Figure. Traditional posterior vitreous detachment (top) involves manual elevation of the posterior hyaloid from the optic nerve to the periphery, which can lead to peripheral retinal traction and tears. Hydrodissection PVD begins with aspirating a portion of the posterior hyaloid over a temporal vascular arcade with the port down.  Once space is created, vitrectomy is performed 360 degrees circumferentially in the mid-peripheral vitreous with the port down and full vacuum.  As vitreous aspirates anteriorly, infusion fluid flows posteriorly, gently hydrodissecting the hyaloid off the retina to the vitreous base.

In this pearl, Vincent Y. Ho, MD, and Gaurav K. Shah, MD, present “hydrodissection PVD,” their preferred method of surgical induction that they propose minimizes traction at the optic nerve and retina and reduces the risk of iatrogenic retinal tears.

Step by Step

First, apply kenalog to highlight the vitreous, then hold the vitrector near a temporal vascular arcade port-down (facing the retina) with maximum aspiration (no cutting) to engage a portion of the posterior hyaloid. Maintain maximum aspiration until a space appears between the posterior hyaloid and retina.  

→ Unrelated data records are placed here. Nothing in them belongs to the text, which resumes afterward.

-- pv_equiv track=rewrite | github.com/kaartikn/twitter-tweaked-backend-django | backend/twitter_scrape/scrape.py | anyOfHashtagQueryBuilder
-- ===== SOURCE A (Python) =====
-- def anyOfHashtagQueryBuilder(wordList: list):
--     any_hashtag = ""
--     if (wordList != []):
--         any_hashtag = "("
--         list_length = len(wordList)
--         for idx, word in enumerate(wordList):
--             if(idx + 1 < list_length):
--                 any_hashtag += "#{word} OR ".format(word=word)
--             else:
--                 any_hashtag += "#{word}) ".format(word=word)
--     return any_hashtag
-- ===== SOURCE B (Python) =====
-- def anyOfHashtagQueryBuilder(wordList: list):
--     if not wordList:
--         return ""
--     return "(" + " OR ".join("#{}".format(w) for w in wordList) + ") "
-- ===== Notes on version B (the rewrite author's own statement) =====
-- stated objective: idiomatic
-- what changed: Replaced the enumerate loop with its per-element last-index test by a map to '#word' tokens joined once with ' OR ', letting str.join place the separators.
import Mathlib
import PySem

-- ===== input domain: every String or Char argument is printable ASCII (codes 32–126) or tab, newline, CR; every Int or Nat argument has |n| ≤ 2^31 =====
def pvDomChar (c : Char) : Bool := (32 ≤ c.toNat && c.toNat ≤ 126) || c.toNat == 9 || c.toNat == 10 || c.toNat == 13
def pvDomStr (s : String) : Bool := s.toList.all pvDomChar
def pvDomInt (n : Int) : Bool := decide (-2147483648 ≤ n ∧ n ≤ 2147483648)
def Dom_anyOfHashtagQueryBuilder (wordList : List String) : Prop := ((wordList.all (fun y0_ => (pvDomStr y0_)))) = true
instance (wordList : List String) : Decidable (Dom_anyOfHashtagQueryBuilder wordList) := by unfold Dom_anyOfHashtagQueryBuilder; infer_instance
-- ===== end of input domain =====

-- B replaces A's enumerate loop with its last-index branch by mapping to '#word' tokens
-- and joining them with " OR " (idiomatic; join places the separators).

-- ===== PORT A =====
-- literal transliteration: enumerate loop, branching on whether idx+1 < len(wordList)
def anyOfHashtagQueryBuilder (wordList : List String) : String :=
  if wordList ≠ [] then
    let listLength : Int := wordList.length
    (PySem.List.enumerate wordList).foldl
      (fun acc p =>
        if p.1 + 1 < listLength then acc ++ "#" ++ p.2 ++ " OR "
        else acc ++ "#" ++ p.2 ++ ") ") "("
  else ""

-- ===== PORT B =====
-- literal transliteration of Source B: map to tokens, join with " OR ", wrap in "(" … ") "
def anyOfHashtagQueryBuilder_alt (wordList : List String) : String :=
  if wordList = [] then ""
  else "(" ++ PySem.Str.join " OR " (wordList.map (fun w => "#" ++ w)) ++ ") "

-- ===== PRECONDITION & SPEC =====
def Spec_anyOfHashtagQueryBuilder (wordList : List String) (out : String) : Prop := out = anyOfHashtagQueryBuilder_alt wordList
instance (wordList : List String) (out : String) : Decidable (Spec_anyOfHashtagQueryBuilder wordList out) := by unfold Spec_anyOfHashtagQueryBuilder; infer_instance

-- ===== CLAIM (what is proved, stated in full; the proofs are below) =====
def Claim_equal_anyOfHashtagQueryBuilder : Prop := ∀ (wordList : List String), Dom_anyOfHashtagQueryBuilder wordList → Spec_anyOfHashtagQueryBuilder wordList (anyOfHashtagQueryBuilder wordList)

-- ===== LEMMAS AND PROOFS =====

theorem str_join_singleton (s a : String) : PySem.Str.join s [a] = a := by
  apply String.toList_injective
  simp [PySem.Str.toList_join, PySem.Chars.join_singleton]

theorem str_join_cons_cons (s a b : String) (l : List String) :
    PySem.Str.join s (a :: b :: l) = a ++ s ++ PySem.Str.join s (b :: l) := by
  apply String.toList_injective
  simp [PySem.Str.toList_join, PySem.Chars.join_cons_cons]

-- A's loop over `enumerate (w :: ws) i`, with the length test phrased against
-- the final index `i + ws.length`, produces acc ++ the joined tokens ++ ") ".
theorem loopA_eq_join : ∀ (ws : List String) (w : String) (i : Int) (acc : String),
    (PySem.List.enumerate (w :: ws) i).foldl
      (fun acc p =>
        if p.1 + 1 < i + (ws.length : Int) + 1 then acc ++ "#" ++ p.2 ++ " OR "
        else acc ++ "#" ++ p.2 ++ ") ") acc
    = acc ++ PySem.Str.join " OR " ((w :: ws).map (fun w => "#" ++ w)) ++ ") " := by
  intro ws
  induction ws with
  | nil =>
    intro w i acc
    simp [PySem.List.enumerate_cons, PySem.List.enumerate_nil, str_join_singleton,
      String.append_assoc]
  | cons w' ws' ih =>
    intro w i acc
    have hlen : i + ((w' :: ws').length : Int) + 1 = (i + 1) + (ws'.length : Int) + 1 := by
      push_cast [List.length_cons]; omega
    rw [PySem.List.enumerate_cons, List.foldl_cons, hlen]
    have hc : i + 1 < (i + 1) + (ws'.length : Int) + 1 := by omega
    rw [if_pos hc, ih w' (i + 1) (acc ++ "#" ++ w ++ " OR ")]
    simp only [List.map_cons]
    rw [str_join_cons_cons]
    simp [String.append_assoc]

-- ===== VERDICT (by name: the statement is the Claim_ definition above) =====
theorem anyOfHashtagQueryBuilder_spec : Claim_equal_anyOfHashtagQueryBuilder := by
  unfold Claim_equal_anyOfHashtagQueryBuilder
  intro wordList _
  unfold Spec_anyOfHashtagQueryBuilder anyOfHashtagQueryBuilder anyOfHashtagQueryBuilder_alt
  cases wordList with
  | nil => simp
  | cons w ws =>
    simp only [ne_eq, reduceCtorEq, not_false_eq_true, if_true, if_neg]
    have h := loopA_eq_join ws w 0 "("
    have hlen : ((w :: ws).length : Int) = 0 + (ws.length : Int) + 1 := by push_cast [List.length_cons]; omega
    rw [hlen]
    simpa using h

The next step is to initiate cutting along with maximum aspiration. Use the vitrector with the port still facing downward to create a 360-degree circumferential hyaloidectomy at the level of the midperiphery. In doing so, the vitreous flows anteriorly into the vitrector port while the infusion fluid is forced posteriorly, resulting in hydrodissection of the remaining posterior hyaloid off the retinal surface and out to the vitreous base insertion.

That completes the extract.